USGS Groundwater Information: Hydrogeophysics Branch
Publications > Briggs and others, 2015
Martin A. Briggs1, Frederick D. Day-Lewis1, Jay P. Zarnetske2, and Judson W. Harvey3
1 Office of Groundwater, Branch of Geophysics, U.S. Geological Survey, Storrs, Connecticut, USA
2 Department of Geological Sciences, Michigan State University, East Lansing, Michigan, USA,
3 National Research Program, U.S. Geological Survey, Reston, Virginia, USA
The authors of this work, and Kamini Singha of the Colorado School of Mines, are currently recruiting 2 PhD students to work on a 3 yr NSF-funded project to investigate streambed less-mobile porosity and associated redox microzones. One student will be based at Michigan State University with Jay Zarnetske, the other at the University of Connecticut with Martin Briggs and Fred Day-Lewis. The MSU student will focus on reactive nitrogen experimentation, while the UConn student will focus on geophysical evaluations, but there will inherently be much overlap and combined lab/field efforts. Interested potential students should contact Jay Zarnetske (email@example.com ) or Martin Briggs (firstname.lastname@example.org).
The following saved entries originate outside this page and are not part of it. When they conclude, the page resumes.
lemma pvForcedPos_contains (langs : List String) (k : Nat) (hk : k < langs.length) :
    PySem.Set.contains (pvForcedPosB langs) ((k : Nat) : Int) = pvFlag (pvPat langs) langs k := by
  unfold pvForcedPosB
  cases hdf : pvDupFirst [] langs 0 with
  | none =>
    have hnd : langs.Nodup := by
      have := (pvDupFirst_none langs [] 0 List.nodup_nil).mp hdf
      simpa using this
    have hrep : pvRepeatsB (pvGroupsB langs) = [] := (pvRepeats_nil_iff langs).mpr hnd
    rw [hrep]
    have hpat : pvPat langs = "none" := by unfold pvPat; rw [hdf]
    rw [hpat]
    have hmn : PySem.List.min? ([] : List Int) (fun x => x) = none :=
      (PySem.List.min?_eq_none_iff _ _).mpr rfl
    rw [hmn]
    rw [pvFlag, if_neg (by decide), if_neg (by decide)]
    simp [PySem.Set.contains, PySem.Set.empty]
  | some jl =>
    obtain ⟨j, l⟩ := jl
    obtain ⟨-, hjlt, hget, hmem⟩ := pvDupFirst_spec langs [] j l (by simpa using hdf)
    simp only [List.nil_append] at hjlt hget hmem
    have hjpos : 0 < j := by
      rcases Nat.eq_zero_or_pos j with h0 | h0
      · subst h0; simp at hmem
      · exact h0
    rw [pvMin_eq langs j l hdf]
    show (if PySem.List.pyGetD langs (((j : Nat) : Int) - 1) "" = PySem.List.pyGetD langs ((j : Nat) : Int) "" then
        PySem.Set.ofList ((pvGroupsB langs).values.filterMap (fun idxs => if 2 ≤ idxs.length then some (PySem.List.pyGetD idxs 0 0) else none))
      else
        PySem.Set.ofList ((pvGroupsB langs).values.foldl (fun acc idxs => acc ++ PySem.List.slice idxs (some 1) none) [])).contains ((k : Nat) : Int)
      = pvFlag (pvPat langs) langs k
    have hc1 : (((j : Nat) : Int) - 1) = (((j - 1 : Nat)) : Int) := by omega
    have hcond_iff : (PySem.List.pyGetD langs (((j : Nat) : Int) - 1) "" = PySem.List.pyGetD langs ((j : Nat) : Int) "")
        ↔ (langs.getD (j - 1) "" = l) := by
      rw [hc1, PySem.List.pyGetD_natCast, PySem.List.pyGetD_natCast, hget]
    have hpat : pvPat langs = (if langs.getD (j - 1) "" = l then "adjacent" else "blocks") := by
      unfold pvPat; rw [hdf]
    rw [hpat]
    by_cases hadj : langs.getD (j - 1) "" = l
    · rw [if_pos (hcond_iff.mpr hadj), if_pos hadj]
      rw [pvFlag, if_pos rfl]
      rw [Bool.eq_iff_iff]
      rw [PySem.Set.contains_iff, PySem.Set.mem_ofList, List.mem_filterMap]
      constructor
      · rintro ⟨idxs, hidxs, hf⟩
        obtain ⟨l', hl', rfl⟩ := List.mem_map.mp (by
          rw [pvGroups_values] at hidxs; exact hidxs)
        rw [PySem.Set.mem_ofList] at hl'
        by_cases h2 : 2 ≤ ((pvOcc langs l').map (Nat.cast : Nat → Int)).length
        · rw [if_pos h2, pvGetMapCast0] at hf
          have hk0 : (pvOcc langs l').getD 0 0 = k := by
            have := Option.some.inj hf
            exact_mod_cast this
          have h2' : 2 ≤ (pvOcc langs l').length := by simpa using h2
          have hne : pvOcc langs l' ≠ [] := by
            intro hc; rw [hc] at h2'; simp at h2'
          have hhd : (pvOcc langs l').head? = some k := by
            cases ho : pvOcc langs l' with
            | nil => exact absurd ho hne
            | cons a t =>
              rw [ho] at hk0
              simp at hk0
              simp [hk0]
          obtain ⟨_, hgk, hnmem⟩ := (pvOcc_head langs l' k).mp hhd
          have hcnt : 2 ≤ langs.count (langs.getD k "") := by rw [hgk, ← pvOcc_length]; exact h2'
          simp only [← List.getD_eq_getElem?_getD, Bool.and_eq_true, decide_eq_true_eq]
          exact ⟨hgk ▸ hnmem, hcnt⟩
        · rw [if_neg h2] at hf; simp at hf
      · intro hfl
        simp only [Bool.and_eq_true, decide_eq_true_eq] at hfl
        obtain ⟨hnmem, hcnt⟩ := hfl
        set l' := langs.getD k "" with hl'
        have hhd : (pvOcc langs l').head? = some k :=
          (pvOcc_head langs l' k).mpr ⟨hk, rfl, hnmem⟩
        refine ⟨(pvOcc langs l').map (Nat.cast : Nat → Int), ?_, ?_⟩
        · rw [pvGroups_values]
          refine List.mem_map_of_mem ?_
          rw [PySem.Set.mem_ofList]
          rw [hl', List.getD_eq_getElem _ _ hk]
          exact List.getElem_mem hk
        · have h2' : 2 ≤ (pvOcc langs l').length := by rw [pvOcc_length]; exact hcnt
          rw [if_pos (by simpa using h2'), pvGetMapCast0]
          congr 1
          cases ho : pvOcc langs l' with
          | nil => rw [ho] at h2'; simp at h2'
          | cons a t =>
            rw [ho] at hhd
            simp at hhd
            simp [hhd]
    · rw [if_neg (fun hc => hadj (hcond_iff.mp hc)), if_neg hadj]
      rw [pvFlag, if_neg (by decide), if_pos rfl]
      rw [Bool.eq_iff_iff]
      rw [PySem.Set.contains_iff, PySem.Set.mem_ofList]
      rw [PySem.List.foldl_append_eq_flatMap, List.nil_append, List.mem_flatMap]
      have hslice : ∀ (idxs : List Int), PySem.List.slice idxs (some 1) none = idxs.drop 1 := by
        intro idxs
        have := PySem.List.slice_from_natCast idxs 1
        simpa using this
      constructor
      · rintro ⟨idxs, hidxs, hin⟩
        obtain ⟨l', hl', rfl⟩ := List.mem_map.mp (by
          rw [pvGroups_values] at hidxs; exact hidxs)
        rw [hslice] at hin
        rw [← List.map_drop] at hin
        obtain ⟨r, hr, hre⟩ := List.mem_map.mp hin
        have hrk : r = k := by exact_mod_cast hre
        subst hrk
        obtain ⟨_, hgk, hmemk⟩ := (pvOcc_drop_mem langs l' r).mp hr
        simp only [← List.getD_eq_getElem?_getD, decide_eq_true_eq]
        exact hgk ▸ hmemk
      · intro hfl
        simp only [decide_eq_true_eq] at hfl
        set l' := langs.getD k "" with hl'
        have hkd : k ∈ (pvOcc langs l').drop 1 :=
          (pvOcc_drop_mem langs l' k).mpr ⟨hk, rfl, hfl⟩
        refine ⟨(pvOcc langs l').map (Nat.cast : Nat → Int), ?_, ?_⟩
        · rw [pvGroups_values]
          refine List.mem_map_of_mem ?_
          rw [PySem.Set.mem_ofList, hl', List.getD_eq_getElem _ _ hk]
          exact List.getElem_mem hk
        · rw [hslice, ← List.map_drop]
          exact List.mem_map_of_mem hkd

lemma pvSumIndicator (xs : List (Int × String)) (lang : String) :
    (xs.map (fun q => if q.2 = lang then (1 : Int) else 0)).sum = ((xs.map Prod.snd).count lang : Int) := by
  induction xs with
  | nil => simp
  | cons q tl ih =>
    simp only [List.map_cons, List.sum_cons, ih, List.count_cons]
    by_cases hq : q.2 = lang
    · rw [if_pos hq, if_pos (beq_iff_eq.mpr hq)]; push_cast; ring
    · rw [if_neg hq, if_neg (fun hb => hq (beq_iff_eq.mp hb))]; push_cast; ring

lemma pvAfold (pat : String) (lio : List (Int × String)) :
    ∀ (rest pre : List (Int × String))
      (F C : PySem.Dict String (List Int)) (cnt : PySem.Dict String Int),
    pre ++ rest = lio →
    (∀ l, cnt.getD l 0 = ((pre.map Prod.snd).count l : Int)) →
    ((rest.foldl (pvStepA pat lio) (F, C, cnt)).1, (rest.foldl (pvStepA pat lio) (F, C, cnt)).2.1)
      = (pvAnn pat (lio.map Prod.snd) rest pre.length).foldl pvRefStep (F, C) := by
  intro rest
  induction rest with
  | nil => intro pre F C cnt _ _; rfl
  | cons p tl ih =>
    intro pre F C cnt hsplit hcnt
    obtain ⟨sid, lang⟩ := p
    have hlsplit : (pre.map Prod.snd) ++ (lang :: tl.map Prod.snd) = lio.map Prod.snd := by
      rw [← hsplit]; simp
    have hklen : (pre.map Prod.snd).length = pre.length := List.length_map _
    have htake : (lio.map Prod.snd).take pre.length = pre.map Prod.snd := by
      rw [← hlsplit, ← hklen, List.take_left]
    have hgetk : (lio.map Prod.snd).getD pre.length "" = lang := by
      rw [← hlsplit, ← hklen, List.getD_eq_getElem?_getD]
      simp
    have hcount : cnt.getD lang 0 = ((pre.map Prod.snd).count lang : Int) := hcnt lang
    have hz_iff : cnt.getD lang 0 = 0 ↔ lang ∉ (lio.map Prod.snd).take pre.length := by
      rw [hcount, htake, Int.natCast_eq_zero, List.count_eq_zero]
    have htot : ((lio.map (fun q => if q.2 = lang then (1 : Int) else 0)).sum)
        = (((lio.map Prod.snd).count lang : Nat) : Int) := pvSumIndicator lio lang
    have hflag : pvFlag pat (lio.map Prod.snd) pre.length
        = (if pat = "adjacent" then
            decide (lang ∉ (lio.map Prod.snd).take pre.length)
              && decide (2 ≤ (lio.map Prod.snd).count lang)
          else if pat = "blocks" then decide (lang ∈ (lio.map Prod.snd).take pre.length)
          else false) := by
      rw [pvFlag, hgetk]
    have hA : pvStepA pat lio (F, C, cnt) (sid, lang)
        = ((pvRefStep (F, C) (sid, lang, pvFlag pat (lio.map Prod.snd) pre.length)).1,
           (pvRefStep (F, C) (sid, lang, pvFlag pat (lio.map Prod.snd) pre.length)).2,
           cnt.insert lang (cnt.getD lang 0 + 1)) := by
      rw [hflag]
      simp only [pvStepA, pvRefStep]
      by_cases hadj : pat = "adjacent"
      · by_cases hz : cnt.getD lang 0 = 0
        · have hfirst : lang ∉ (lio.map Prod.snd).take pre.length := hz_iff.mp hz
          rw [htot]
          by_cases h2 : 2 ≤ (lio.map Prod.snd).count lang
          · simp [hadj, hz, hfirst, h2]
          · simp [hadj, hz, hfirst, h2]
        · have hfirst : lang ∈ (lio.map Prod.snd).take pre.length := by
            by_contra hc
            exact hz (hz_iff.mpr hc)
          simp [hadj, hz, hfirst]
      · by_cases hblk : pat = "blocks"
        · by_cases hz : cnt.getD lang 0 = 0
          · have hfirst : lang ∉ (lio.map Prod.snd).take pre.length := hz_iff.mp hz
            simp [hadj, hblk, hz, hfirst]
          · have hfirst : lang ∈ (lio.map Prod.snd).take pre.length := by
              by_contra hc
              exact hz (hz_iff.mpr hc)
            simp [hadj, hblk, hz, hfirst]
        · simp [hadj, hblk]
    have hcnt' : ∀ l, (cnt.insert lang (cnt.getD lang 0 + 1)).getD l 0
        = ((((pre ++ [(sid, lang)]).map Prod.snd).count l : Nat) : Int) := by
      intro l
      rw [PySem.Dict.getD_insert]
      by_cases hl : l = lang
      · subst hl
        rw [if_pos rfl, hcount]
        simp [List.count_append]
      · rw [if_neg hl, hcnt l]
        simp [List.count_append, List.count_singleton, Ne.symm hl]
    have hlen' : (pre ++ [(sid, lang)]).length = pre.length + 1 := by simp
    have hstep := ih (pre ++ [(sid, lang)])
      (pvRefStep (F, C) (sid, lang, pvFlag pat (lio.map Prod.snd) pre.length)).1
      (pvRefStep (F, C) (sid, lang, pvFlag pat (lio.map Prod.snd) pre.length)).2
      (cnt.insert lang (cnt.getD lang 0 + 1))
      (by rw [List.append_assoc, List.singleton_append]; exact hsplit) hcnt'
    rw [List.foldl_cons, hA]
    rw [pvAnn, List.foldl_cons]
    rw [hstep, hlen']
Recent observations reveal a paradox of anaerobic respiration occurring in seemingly oxic-saturated sediments. Here we demonstrate a residence time-based explanation for this paradox. Specifically, we show how microzones favorable to anaerobic respiration processes (e.g., denitrification, metal reduction, and methanogenesis) can develop in the embedded less mobile porosity of bulk-oxic hyporheic zones. Anoxic microzones develop when transport time from the streambed to the pore center exceeds a characteristic uptake time of oxygen. A two-dimensional pore-network model was used to quantify how anoxic microzones develop across a range of hyporheic flow and oxygen uptake conditions. Two types of microzones develop: flow invariant and flow dependent. The former is stable across variable hydrologic conditions, whereas the formation and extent of the latter are sensitive to flow rate and orientation. Therefore, pore-scale residence time heterogeneity, which can now be evaluated in situ, offers a simple explanation for anaerobic signals occurring in oxic pore waters.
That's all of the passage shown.